It was Lethway's shrewdness that led to his next move. He had tried
bullying, and failed. He had tried fear, with the same lack of
effect. Now he tried kindness.

She distrusted him at first, but her starved heart was crying out
for the very thing he offered her. As the weeks went on, with no
news of Cecil, she accepted his death stoically at last. Something
of her had died. But in a curious way the boy had put his mark on
her. And as she grew more like the thing he had thought her to be
the gulf between Mabel and herself widened. They had, at last, only
in common their room, their struggle, the contacts of their daily
life.

And Lethway was now always in the background. He took her for quiet
meals and brought her home early.
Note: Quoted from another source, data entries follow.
-- pv_equiv track=rewrite | github.com/blackJJW/coding_test | 백준/Silver/4673. 셀프 넘버/셀프 넘버.py | check_self_number
-- ===== SOURCE A (Python) =====
-- def check_self_number(a):
--     input_num = a
--     tmp = 0
--     result = 0
--     input_num_list = [int(a) for a in str(input_num)]
--     for i in input_num_list:
--         tmp += i
--     result = input_num + tmp
--
--     return result
-- ===== SOURCE B (Python) =====
-- def check_self_number(a):
--     total = 0
--     m = a
--     while m > 0:
--         total += m % 10
--         m //= 10
--     return a + total
-- ===== Notes on version B (the rewrite author's own statement) =====
-- stated objective: simpler
-- what changed: Digit sum computed arithmetically with a %10 / //10 loop instead of converting the number to a string and mapping int() over its characters.
import Mathlib
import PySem

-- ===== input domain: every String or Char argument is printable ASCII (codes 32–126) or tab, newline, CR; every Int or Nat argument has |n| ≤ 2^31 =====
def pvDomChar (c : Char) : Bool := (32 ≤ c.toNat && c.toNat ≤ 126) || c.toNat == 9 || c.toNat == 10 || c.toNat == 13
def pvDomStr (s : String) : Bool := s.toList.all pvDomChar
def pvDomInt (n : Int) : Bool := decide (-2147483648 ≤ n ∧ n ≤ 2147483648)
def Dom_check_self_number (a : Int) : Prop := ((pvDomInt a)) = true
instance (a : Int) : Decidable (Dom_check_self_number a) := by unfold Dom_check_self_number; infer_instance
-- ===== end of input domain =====

-- B computes the digit sum arithmetically (m % 10, m //= 10) instead of A's
-- string conversion with per-character int(); objective: simpler.


-- ===== PORT A =====
-- int(c) for a single character c; the .getD 0 default is unreachable under
-- Pre_ (for a ≥ 0 every character of str(a) is a decimal digit).
def pvCharVal (c : Char) : Int := (PySem.Int.ofChars? [c]).getD 0

def check_self_number (a : Int) : Int :=
  let input_num := a
  let input_num_list := (PySem.Int.toStr input_num).toList.map pvCharVal
  let tmp := input_num_list.foldl (fun t i => t + i) 0
  input_num + tmp

-- ===== PORT B =====
-- the while-loop of Source B: while m > 0: total += m % 10; m //= 10
def pvDigitLoop (m total : Int) : Int :=
  if 0 < m then pvDigitLoop (PySem.Int.floordiv m 10) (total + PySem.Int.mod m 10) else total
termination_by m.toNat
decreasing_by
  rw [PySem.Int.floordiv_eq_ediv_of_pos (by omega)]
  omega

def check_self_number_alt (a : Int) : Int :=
  a + pvDigitLoop a 0

-- ===== PRECONDITION & SPEC =====
-- For a < 0, A calls int('-') on the sign character of str(a) and raises ValueError.
def Pre_check_self_number (a : Int) : Prop := 0 ≤ a
instance (a : Int) : Decidable (Pre_check_self_number a) := by unfold Pre_check_self_number; infer_instance
def pvWitness_check_self_number : Int := 12

def Spec_check_self_number (a : Int) (out : Int) : Prop := out = check_self_number_alt a
instance (a : Int) (out : Int) : Decidable (Spec_check_self_number a out) := by unfold Spec_check_self_number; infer_instance

-- ===== CLAIM (what is proved, stated in full; the proofs are below) =====
def Claim_equal_check_self_number : Prop := ∀ (a : Int), Dom_check_self_number a → Pre_check_self_number a → Spec_check_self_number a (check_self_number a)

-- ===== LEMMAS AND PROOFS =====

-- arithmetic digit sum of a natural number, the common value of both ports
def pvS (n : Nat) : Int :=
  if n = 0 then 0 else (n % 10 : Nat) + pvS (n / 10)
decreasing_by omega

theorem pvCharVal_digitChar (d : Nat) (hd : d < 10) :
    pvCharVal (Nat.digitChar d) = (d : Int) := by
  interval_cases d <;> decide

theorem sum_toDigitsCore (fuel : Nat) :
    ∀ (n : Nat) (acc : List Char), n < fuel →
      ((Nat.toDigitsCore 10 fuel n acc).map pvCharVal).sum
        = pvS n + (acc.map pvCharVal).sum := by
  induction fuel with
  | zero => intro n acc h; omega
  | succ f ih =>
    intro n acc h
    rw [Nat.toDigitsCore]
    have hlt : n % 10 < 10 := Nat.mod_lt _ (by omega)
    by_cases h10 : n / 10 = 0
    · simp only [h10, if_true, List.map_cons, List.sum_cons, pvCharVal_digitChar _ hlt]
      have hsum : pvS n = ((n % 10 : Nat) : Int) := by
        by_cases hn : n = 0
        · subst hn; simp [pvS]
        · conv_lhs => rw [pvS]
          simp [hn, h10, pvS]
      rw [hsum]
    · simp only [h10, if_false]
      rw [ih (n / 10) _ (by omega), List.map_cons, List.sum_cons,
        pvCharVal_digitChar _ hlt]
      have hn : n ≠ 0 := by omega
      conv_rhs => rw [pvS]
      simp [hn]
      ring

theorem pvDigitLoop_eq (k : Nat) : ∀ (total : Int), pvDigitLoop (k : Int) total = total + pvS k := by
  induction k using Nat.strong_induction_on with
  | _ k ih =>
    intro total
    rw [pvDigitLoop]
    by_cases hk : k = 0
    · subst hk; simp [pvS]
    · have hpos : (0 : Int) < (k : Int) := by exact_mod_cast Nat.pos_of_ne_zero hk
      rw [if_pos hpos, PySem.Int.floordiv_eq_ediv_of_pos (by norm_num),
        PySem.Int.mod_eq_emod_of_pos (by norm_num)]
      have h1 : (k : Int) / 10 = ((k / 10 : Nat) : Int) := by omega
      have h2 : (k : Int) % 10 = ((k % 10 : Nat) : Int) := by omega
      rw [h1, h2, ih (k / 10) (by omega)]
      conv_rhs => rw [pvS]
      simp [hk]
      ring

-- ===== VERDICT (by name: the statement is the Claim_ definition above) =====
theorem check_self_number_spec : Claim_equal_check_self_number := by
  intro a _ hpre
  unfold Pre_check_self_number at hpre
  unfold Spec_check_self_number
  simp only [check_self_number, check_self_number_alt]
  rw [PySem.List.foldl_add (g := fun (i : Int) => i)]
  rw [PySem.Int.toList_toStr]
  unfold PySem.Int.toChars
  rw [if_neg (by omega), Nat.toDigits, List.map_id']
  rw [sum_toDigitsCore _ _ [] (by omega)]
  have ha : a = ((a.toNat : Nat) : Int) := by omega
  conv_rhs => rw [ha]
  rw [pvDigitLoop_eq, ← ha]
  simp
He promised her that sometime he
would see that she got back home.

"But not just yet," he added as her colour rose. "I'm selfish,
Edith. Give me a little time to be happy."

That was a new angle. It had been a part of the boy's quiet creed to
make others happy.

"Why don't you give me something to do, since you're so crazy to
have me hanging about?"

"Can't do it. I'm not the management. And they're sore at you. They
think you threw them down." He liked to air his American slang.

Edith cupped her chin in her hand and looked at him. There was no
mystery about the situation, no shyness in the eyes with which she
appraised him. She was beginning to like him too.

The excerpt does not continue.